REQUIREMENT:
Transcribe the stretch of entries below from the line with "refine ⟨hlen, fun k hk => ?_⟩" through the line with "hrows k0 hk0", exactly and with both ends included; leave out all other lines.

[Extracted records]
....
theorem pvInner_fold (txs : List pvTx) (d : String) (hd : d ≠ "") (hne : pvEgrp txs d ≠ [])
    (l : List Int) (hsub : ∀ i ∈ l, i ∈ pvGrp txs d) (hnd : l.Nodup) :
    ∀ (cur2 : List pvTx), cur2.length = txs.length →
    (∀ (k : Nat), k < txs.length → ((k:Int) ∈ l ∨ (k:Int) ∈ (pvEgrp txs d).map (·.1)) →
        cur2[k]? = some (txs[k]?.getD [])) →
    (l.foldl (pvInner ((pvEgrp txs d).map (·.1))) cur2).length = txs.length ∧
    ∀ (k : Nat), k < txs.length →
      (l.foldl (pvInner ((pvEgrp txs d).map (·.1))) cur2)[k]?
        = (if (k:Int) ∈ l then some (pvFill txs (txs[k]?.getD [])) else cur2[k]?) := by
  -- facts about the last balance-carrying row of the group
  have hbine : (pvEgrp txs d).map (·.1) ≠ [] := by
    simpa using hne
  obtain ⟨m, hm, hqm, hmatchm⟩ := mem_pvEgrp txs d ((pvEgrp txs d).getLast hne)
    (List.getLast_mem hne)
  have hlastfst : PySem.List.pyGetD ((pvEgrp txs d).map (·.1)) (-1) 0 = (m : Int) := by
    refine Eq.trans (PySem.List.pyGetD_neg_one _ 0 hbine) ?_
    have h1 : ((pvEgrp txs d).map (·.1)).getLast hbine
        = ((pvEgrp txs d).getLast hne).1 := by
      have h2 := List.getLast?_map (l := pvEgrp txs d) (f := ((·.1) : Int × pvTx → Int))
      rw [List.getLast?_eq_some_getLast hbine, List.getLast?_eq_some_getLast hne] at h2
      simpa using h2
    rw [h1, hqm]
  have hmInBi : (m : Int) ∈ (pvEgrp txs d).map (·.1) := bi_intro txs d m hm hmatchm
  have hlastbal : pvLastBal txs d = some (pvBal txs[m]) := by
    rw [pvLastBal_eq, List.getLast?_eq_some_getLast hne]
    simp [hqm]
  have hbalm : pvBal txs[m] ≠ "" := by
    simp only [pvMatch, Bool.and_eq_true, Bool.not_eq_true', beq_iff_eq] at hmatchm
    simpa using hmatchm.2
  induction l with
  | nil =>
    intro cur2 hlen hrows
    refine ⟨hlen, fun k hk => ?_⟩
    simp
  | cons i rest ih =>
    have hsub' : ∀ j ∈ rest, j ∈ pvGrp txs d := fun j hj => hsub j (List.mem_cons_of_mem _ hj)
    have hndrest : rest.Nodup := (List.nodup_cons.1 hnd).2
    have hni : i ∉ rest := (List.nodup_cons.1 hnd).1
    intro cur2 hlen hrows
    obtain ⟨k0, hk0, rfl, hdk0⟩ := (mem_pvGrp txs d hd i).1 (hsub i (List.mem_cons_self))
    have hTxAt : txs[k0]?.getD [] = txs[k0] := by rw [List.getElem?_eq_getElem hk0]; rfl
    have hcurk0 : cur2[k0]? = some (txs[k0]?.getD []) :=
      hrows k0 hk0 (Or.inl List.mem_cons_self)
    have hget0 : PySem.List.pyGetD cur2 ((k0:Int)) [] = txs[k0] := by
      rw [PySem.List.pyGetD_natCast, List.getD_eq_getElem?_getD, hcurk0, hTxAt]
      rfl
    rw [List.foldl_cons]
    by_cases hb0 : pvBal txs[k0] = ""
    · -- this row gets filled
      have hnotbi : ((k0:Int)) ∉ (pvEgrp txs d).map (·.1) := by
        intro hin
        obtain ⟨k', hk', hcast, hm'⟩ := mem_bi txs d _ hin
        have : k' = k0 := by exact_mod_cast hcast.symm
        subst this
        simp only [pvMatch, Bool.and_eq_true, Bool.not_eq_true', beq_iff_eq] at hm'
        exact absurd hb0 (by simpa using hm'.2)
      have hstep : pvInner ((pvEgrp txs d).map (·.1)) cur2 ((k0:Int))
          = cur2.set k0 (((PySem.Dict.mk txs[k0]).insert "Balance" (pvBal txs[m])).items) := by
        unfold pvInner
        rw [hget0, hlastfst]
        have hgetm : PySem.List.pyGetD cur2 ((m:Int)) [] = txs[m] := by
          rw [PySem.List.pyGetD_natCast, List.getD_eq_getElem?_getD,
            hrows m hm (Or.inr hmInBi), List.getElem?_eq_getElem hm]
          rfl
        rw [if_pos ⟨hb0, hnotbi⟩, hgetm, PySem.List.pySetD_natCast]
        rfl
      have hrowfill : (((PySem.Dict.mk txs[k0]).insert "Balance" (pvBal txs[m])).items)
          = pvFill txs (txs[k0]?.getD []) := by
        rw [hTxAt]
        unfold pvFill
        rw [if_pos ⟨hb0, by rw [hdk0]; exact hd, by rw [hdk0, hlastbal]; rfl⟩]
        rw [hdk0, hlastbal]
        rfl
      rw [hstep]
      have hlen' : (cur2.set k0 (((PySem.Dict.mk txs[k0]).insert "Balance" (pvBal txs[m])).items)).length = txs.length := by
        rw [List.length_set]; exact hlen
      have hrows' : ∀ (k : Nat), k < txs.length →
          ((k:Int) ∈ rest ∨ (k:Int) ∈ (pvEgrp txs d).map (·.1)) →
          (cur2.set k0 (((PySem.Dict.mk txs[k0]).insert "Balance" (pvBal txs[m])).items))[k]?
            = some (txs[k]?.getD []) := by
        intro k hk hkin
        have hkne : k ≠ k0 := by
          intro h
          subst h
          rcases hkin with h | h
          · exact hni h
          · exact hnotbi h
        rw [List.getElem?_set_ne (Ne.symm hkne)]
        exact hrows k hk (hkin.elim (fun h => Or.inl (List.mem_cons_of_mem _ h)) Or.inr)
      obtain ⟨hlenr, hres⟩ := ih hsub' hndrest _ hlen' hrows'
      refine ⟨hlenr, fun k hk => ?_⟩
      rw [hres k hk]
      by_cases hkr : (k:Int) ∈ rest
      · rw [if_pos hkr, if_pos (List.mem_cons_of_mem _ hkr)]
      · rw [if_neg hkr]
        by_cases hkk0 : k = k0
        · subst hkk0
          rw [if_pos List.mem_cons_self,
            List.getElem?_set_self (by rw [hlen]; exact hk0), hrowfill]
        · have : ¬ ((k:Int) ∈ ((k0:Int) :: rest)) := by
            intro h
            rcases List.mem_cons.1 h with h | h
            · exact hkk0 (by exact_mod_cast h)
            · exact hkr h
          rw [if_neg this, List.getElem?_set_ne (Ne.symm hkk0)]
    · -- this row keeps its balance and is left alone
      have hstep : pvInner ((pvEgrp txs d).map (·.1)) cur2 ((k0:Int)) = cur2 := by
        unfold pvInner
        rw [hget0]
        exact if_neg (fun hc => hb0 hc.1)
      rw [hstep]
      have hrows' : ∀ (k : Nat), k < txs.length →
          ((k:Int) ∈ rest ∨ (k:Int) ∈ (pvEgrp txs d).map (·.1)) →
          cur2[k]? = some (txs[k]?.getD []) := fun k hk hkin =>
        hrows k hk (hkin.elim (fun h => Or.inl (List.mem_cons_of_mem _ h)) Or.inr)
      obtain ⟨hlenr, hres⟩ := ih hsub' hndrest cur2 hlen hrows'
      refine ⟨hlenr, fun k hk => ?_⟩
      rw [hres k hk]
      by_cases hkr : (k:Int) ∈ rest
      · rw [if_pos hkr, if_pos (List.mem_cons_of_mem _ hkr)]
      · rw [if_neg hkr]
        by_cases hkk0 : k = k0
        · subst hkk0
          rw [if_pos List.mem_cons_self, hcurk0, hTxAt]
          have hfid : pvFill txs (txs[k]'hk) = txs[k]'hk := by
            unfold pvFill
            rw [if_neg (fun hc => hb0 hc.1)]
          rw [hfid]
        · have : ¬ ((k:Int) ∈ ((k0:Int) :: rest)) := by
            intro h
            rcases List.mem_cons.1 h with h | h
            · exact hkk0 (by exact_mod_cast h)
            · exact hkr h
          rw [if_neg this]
....
RESPONSE TO THIS TASK:
    refine ⟨hlen, fun k hk => ?_⟩
    simp
  | cons i rest ih =>
    have hsub' : ∀ j ∈ rest, j ∈ pvGrp txs d := fun j hj => hsub j (List.mem_cons_of_mem _ hj)
    have hndrest : rest.Nodup := (List.nodup_cons.1 hnd).2
    have hni : i ∉ rest := (List.nodup_cons.1 hnd).1
    intro cur2 hlen hrows
    obtain ⟨k0, hk0, rfl, hdk0⟩ := (mem_pvGrp txs d hd i).1 (hsub i (List.mem_cons_self))
    have hTxAt : txs[k0]?.getD [] = txs[k0] := by rw [List.getElem?_eq_getElem hk0]; rfl
    have hcurk0 : cur2[k0]? = some (txs[k0]?.getD []) :=
      hrows k0 hk0 (Or.inl List.mem_cons_self)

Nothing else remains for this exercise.